Gather all lines with "remove" from the records.

*** SOURCE DATA ***

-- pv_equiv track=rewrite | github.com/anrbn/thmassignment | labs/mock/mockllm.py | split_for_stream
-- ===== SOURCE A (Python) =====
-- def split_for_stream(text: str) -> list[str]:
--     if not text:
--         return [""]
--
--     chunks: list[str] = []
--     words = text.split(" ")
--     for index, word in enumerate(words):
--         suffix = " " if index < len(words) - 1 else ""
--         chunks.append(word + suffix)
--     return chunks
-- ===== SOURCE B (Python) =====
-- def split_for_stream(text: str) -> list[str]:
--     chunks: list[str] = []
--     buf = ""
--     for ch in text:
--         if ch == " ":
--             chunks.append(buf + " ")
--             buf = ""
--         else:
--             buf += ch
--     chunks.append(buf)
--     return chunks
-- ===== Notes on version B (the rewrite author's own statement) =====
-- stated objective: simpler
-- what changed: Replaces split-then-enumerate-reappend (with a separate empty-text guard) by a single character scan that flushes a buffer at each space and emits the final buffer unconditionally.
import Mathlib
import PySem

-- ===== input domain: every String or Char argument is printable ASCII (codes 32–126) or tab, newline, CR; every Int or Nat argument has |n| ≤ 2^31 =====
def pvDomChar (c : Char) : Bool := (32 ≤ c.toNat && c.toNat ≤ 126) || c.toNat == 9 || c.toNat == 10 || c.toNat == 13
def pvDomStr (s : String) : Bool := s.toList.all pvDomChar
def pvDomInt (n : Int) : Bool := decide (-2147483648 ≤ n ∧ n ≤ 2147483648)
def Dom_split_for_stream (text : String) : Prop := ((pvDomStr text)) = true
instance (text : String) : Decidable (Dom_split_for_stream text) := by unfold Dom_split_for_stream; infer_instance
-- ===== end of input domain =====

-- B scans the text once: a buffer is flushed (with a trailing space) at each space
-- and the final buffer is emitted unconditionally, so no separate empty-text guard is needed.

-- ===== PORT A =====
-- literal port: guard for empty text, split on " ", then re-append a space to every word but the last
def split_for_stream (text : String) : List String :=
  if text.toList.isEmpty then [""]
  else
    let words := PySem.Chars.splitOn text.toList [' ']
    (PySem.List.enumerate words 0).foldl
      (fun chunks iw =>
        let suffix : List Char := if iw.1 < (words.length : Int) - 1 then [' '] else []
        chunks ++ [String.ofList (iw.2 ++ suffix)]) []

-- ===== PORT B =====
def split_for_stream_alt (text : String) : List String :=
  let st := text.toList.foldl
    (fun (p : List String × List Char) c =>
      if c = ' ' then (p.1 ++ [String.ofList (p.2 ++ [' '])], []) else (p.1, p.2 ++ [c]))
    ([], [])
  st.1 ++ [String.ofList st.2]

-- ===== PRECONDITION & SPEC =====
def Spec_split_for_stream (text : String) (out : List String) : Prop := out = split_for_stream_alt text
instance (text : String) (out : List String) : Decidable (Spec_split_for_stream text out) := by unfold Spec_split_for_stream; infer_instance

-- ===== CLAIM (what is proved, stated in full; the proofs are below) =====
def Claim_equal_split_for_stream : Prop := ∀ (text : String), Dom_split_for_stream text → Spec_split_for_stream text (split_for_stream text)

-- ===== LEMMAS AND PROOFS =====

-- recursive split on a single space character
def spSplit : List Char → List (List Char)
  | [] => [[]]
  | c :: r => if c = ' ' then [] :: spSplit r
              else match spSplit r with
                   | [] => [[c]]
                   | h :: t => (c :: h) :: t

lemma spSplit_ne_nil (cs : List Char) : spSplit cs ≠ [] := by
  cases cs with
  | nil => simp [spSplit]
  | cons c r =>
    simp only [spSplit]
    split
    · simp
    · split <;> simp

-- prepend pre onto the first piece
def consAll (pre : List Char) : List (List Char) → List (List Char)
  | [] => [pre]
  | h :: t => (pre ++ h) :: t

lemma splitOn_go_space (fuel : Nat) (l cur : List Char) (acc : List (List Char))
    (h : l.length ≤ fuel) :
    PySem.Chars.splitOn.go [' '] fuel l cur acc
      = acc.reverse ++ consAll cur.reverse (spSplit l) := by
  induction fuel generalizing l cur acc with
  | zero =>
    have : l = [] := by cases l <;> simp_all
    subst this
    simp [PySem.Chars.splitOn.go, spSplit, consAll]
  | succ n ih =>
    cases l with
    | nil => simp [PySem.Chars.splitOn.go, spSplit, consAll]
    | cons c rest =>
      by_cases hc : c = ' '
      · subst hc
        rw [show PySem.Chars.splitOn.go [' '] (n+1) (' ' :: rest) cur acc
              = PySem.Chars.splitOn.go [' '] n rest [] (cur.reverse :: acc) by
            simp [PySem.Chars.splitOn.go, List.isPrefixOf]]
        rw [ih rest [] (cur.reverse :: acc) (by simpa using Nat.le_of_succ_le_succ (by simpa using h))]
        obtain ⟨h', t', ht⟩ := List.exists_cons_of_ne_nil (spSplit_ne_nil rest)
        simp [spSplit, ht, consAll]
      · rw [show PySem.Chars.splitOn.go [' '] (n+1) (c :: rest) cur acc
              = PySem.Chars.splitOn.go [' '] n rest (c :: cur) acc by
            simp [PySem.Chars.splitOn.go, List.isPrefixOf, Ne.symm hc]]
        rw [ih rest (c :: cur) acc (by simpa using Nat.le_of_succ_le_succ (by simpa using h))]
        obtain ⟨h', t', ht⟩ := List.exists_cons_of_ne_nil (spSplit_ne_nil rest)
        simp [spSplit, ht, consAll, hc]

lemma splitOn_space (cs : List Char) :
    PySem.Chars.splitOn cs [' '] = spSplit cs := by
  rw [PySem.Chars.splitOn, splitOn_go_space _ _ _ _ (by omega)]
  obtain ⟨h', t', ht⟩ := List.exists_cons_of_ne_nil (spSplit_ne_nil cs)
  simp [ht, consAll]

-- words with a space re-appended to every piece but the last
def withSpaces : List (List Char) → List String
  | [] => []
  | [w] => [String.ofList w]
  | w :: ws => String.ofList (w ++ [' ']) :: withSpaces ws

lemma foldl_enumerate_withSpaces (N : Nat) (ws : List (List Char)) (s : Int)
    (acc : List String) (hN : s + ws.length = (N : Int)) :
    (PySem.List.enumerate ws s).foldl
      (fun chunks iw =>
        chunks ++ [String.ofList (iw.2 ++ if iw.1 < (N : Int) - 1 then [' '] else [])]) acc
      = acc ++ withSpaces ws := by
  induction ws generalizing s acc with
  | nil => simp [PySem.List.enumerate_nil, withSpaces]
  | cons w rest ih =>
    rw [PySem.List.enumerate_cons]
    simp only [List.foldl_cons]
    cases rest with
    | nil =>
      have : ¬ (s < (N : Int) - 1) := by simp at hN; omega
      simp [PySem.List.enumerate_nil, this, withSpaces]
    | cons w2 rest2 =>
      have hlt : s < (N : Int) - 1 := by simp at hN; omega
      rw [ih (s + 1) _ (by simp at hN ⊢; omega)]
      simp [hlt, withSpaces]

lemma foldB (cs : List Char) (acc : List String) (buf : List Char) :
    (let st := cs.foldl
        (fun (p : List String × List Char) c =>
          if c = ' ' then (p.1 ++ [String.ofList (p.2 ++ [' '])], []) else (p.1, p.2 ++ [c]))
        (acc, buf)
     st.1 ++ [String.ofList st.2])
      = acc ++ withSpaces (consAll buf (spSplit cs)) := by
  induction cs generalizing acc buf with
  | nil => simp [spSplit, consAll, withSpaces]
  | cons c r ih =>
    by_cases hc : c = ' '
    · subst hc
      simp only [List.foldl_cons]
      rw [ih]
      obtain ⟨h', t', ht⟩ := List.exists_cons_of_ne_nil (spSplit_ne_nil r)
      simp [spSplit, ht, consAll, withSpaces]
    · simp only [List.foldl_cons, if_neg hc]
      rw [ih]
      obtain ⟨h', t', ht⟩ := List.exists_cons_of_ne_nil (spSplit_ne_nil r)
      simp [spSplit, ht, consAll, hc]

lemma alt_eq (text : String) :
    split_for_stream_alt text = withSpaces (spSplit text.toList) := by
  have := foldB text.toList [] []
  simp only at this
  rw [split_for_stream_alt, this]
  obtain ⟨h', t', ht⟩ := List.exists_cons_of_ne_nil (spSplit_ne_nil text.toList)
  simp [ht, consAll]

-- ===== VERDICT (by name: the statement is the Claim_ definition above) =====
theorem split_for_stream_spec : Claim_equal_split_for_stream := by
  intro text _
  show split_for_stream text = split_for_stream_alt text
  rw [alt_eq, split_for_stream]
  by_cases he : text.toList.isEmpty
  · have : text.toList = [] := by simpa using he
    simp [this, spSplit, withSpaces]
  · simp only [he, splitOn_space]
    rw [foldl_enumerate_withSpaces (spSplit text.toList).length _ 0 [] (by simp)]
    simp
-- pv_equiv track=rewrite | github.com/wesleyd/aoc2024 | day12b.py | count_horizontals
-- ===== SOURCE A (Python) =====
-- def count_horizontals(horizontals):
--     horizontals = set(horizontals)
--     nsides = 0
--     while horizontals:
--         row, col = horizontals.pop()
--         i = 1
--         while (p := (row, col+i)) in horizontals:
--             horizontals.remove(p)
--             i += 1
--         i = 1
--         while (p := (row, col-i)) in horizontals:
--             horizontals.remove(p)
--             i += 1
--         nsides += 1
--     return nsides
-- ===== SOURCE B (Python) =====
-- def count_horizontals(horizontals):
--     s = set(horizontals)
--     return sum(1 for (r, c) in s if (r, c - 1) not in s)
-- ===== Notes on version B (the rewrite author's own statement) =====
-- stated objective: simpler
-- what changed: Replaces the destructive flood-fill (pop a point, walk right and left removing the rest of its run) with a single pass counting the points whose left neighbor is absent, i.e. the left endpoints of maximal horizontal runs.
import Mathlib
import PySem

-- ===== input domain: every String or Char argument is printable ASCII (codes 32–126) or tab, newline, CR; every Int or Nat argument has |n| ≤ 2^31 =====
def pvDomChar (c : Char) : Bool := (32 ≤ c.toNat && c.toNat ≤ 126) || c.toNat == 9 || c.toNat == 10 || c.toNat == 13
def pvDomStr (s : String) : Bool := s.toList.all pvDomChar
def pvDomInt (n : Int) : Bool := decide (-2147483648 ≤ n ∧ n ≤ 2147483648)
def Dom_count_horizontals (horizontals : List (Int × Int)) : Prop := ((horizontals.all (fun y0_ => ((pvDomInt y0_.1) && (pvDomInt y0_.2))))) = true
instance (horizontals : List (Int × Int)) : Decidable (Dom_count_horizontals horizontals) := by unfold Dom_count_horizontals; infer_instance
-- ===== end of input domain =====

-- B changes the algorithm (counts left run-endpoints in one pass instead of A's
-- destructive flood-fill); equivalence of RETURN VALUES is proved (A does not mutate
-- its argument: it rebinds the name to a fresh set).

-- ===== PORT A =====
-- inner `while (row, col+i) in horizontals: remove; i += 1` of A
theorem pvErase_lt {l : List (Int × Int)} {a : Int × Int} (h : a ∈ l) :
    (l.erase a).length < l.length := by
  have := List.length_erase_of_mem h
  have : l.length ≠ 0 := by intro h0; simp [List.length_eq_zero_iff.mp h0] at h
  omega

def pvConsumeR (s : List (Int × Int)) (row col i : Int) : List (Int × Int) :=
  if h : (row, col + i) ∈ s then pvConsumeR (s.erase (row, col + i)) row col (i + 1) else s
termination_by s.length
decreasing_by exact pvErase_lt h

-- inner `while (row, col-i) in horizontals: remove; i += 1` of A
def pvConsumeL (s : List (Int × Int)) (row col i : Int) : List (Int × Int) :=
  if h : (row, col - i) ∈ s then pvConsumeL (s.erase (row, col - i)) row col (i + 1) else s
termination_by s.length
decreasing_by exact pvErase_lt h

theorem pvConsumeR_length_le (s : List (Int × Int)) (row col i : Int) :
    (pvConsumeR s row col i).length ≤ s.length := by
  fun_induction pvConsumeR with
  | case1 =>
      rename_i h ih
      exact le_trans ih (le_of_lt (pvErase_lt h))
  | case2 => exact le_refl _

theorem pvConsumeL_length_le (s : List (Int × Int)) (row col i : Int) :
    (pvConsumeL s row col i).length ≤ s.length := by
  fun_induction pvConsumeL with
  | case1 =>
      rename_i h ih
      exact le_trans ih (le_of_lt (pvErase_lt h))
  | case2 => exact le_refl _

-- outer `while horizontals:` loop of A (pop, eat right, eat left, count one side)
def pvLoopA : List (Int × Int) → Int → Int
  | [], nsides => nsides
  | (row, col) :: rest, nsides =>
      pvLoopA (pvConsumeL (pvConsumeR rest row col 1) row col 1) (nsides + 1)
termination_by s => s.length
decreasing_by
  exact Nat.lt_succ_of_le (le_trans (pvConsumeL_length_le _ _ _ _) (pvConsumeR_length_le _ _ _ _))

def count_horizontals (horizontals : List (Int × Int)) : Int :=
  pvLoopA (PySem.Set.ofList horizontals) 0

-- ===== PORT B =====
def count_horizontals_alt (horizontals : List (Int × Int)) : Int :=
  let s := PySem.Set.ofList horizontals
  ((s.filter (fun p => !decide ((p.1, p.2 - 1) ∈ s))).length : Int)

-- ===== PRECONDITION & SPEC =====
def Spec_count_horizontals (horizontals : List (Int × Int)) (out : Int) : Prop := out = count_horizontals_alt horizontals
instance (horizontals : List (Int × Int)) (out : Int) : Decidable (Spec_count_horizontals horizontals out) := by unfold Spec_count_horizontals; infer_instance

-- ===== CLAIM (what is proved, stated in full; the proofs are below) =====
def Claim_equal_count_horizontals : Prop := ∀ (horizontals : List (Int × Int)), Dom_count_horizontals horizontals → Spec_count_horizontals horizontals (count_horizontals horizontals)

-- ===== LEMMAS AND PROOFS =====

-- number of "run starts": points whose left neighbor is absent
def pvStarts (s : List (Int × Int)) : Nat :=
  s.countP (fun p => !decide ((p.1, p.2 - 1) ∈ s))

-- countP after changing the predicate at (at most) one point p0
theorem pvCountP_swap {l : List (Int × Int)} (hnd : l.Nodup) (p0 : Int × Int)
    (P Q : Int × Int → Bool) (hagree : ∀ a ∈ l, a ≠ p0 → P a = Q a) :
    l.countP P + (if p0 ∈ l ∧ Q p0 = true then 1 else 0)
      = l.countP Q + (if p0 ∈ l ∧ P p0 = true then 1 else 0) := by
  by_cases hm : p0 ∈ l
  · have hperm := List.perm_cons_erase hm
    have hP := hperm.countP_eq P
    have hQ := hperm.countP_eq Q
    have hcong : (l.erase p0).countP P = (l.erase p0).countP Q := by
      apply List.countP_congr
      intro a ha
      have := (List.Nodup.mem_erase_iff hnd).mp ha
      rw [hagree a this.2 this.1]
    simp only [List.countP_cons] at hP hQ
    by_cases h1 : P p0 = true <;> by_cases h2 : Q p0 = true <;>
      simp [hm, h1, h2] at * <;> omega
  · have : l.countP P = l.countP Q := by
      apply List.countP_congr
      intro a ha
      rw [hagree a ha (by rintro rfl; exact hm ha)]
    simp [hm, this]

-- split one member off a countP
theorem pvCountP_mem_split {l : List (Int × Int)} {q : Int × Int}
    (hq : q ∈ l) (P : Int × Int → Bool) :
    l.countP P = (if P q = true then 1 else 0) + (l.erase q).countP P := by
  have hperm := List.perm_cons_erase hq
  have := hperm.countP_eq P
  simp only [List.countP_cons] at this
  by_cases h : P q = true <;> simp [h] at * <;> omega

***

◆ ANSWER AREA:
--             horizontals.remove(p)
--             horizontals.remove(p)
-- inner `while (row, col+i) in horizontals: remove; i += 1` of A
-- inner `while (row, col-i) in horizontals: remove; i += 1` of A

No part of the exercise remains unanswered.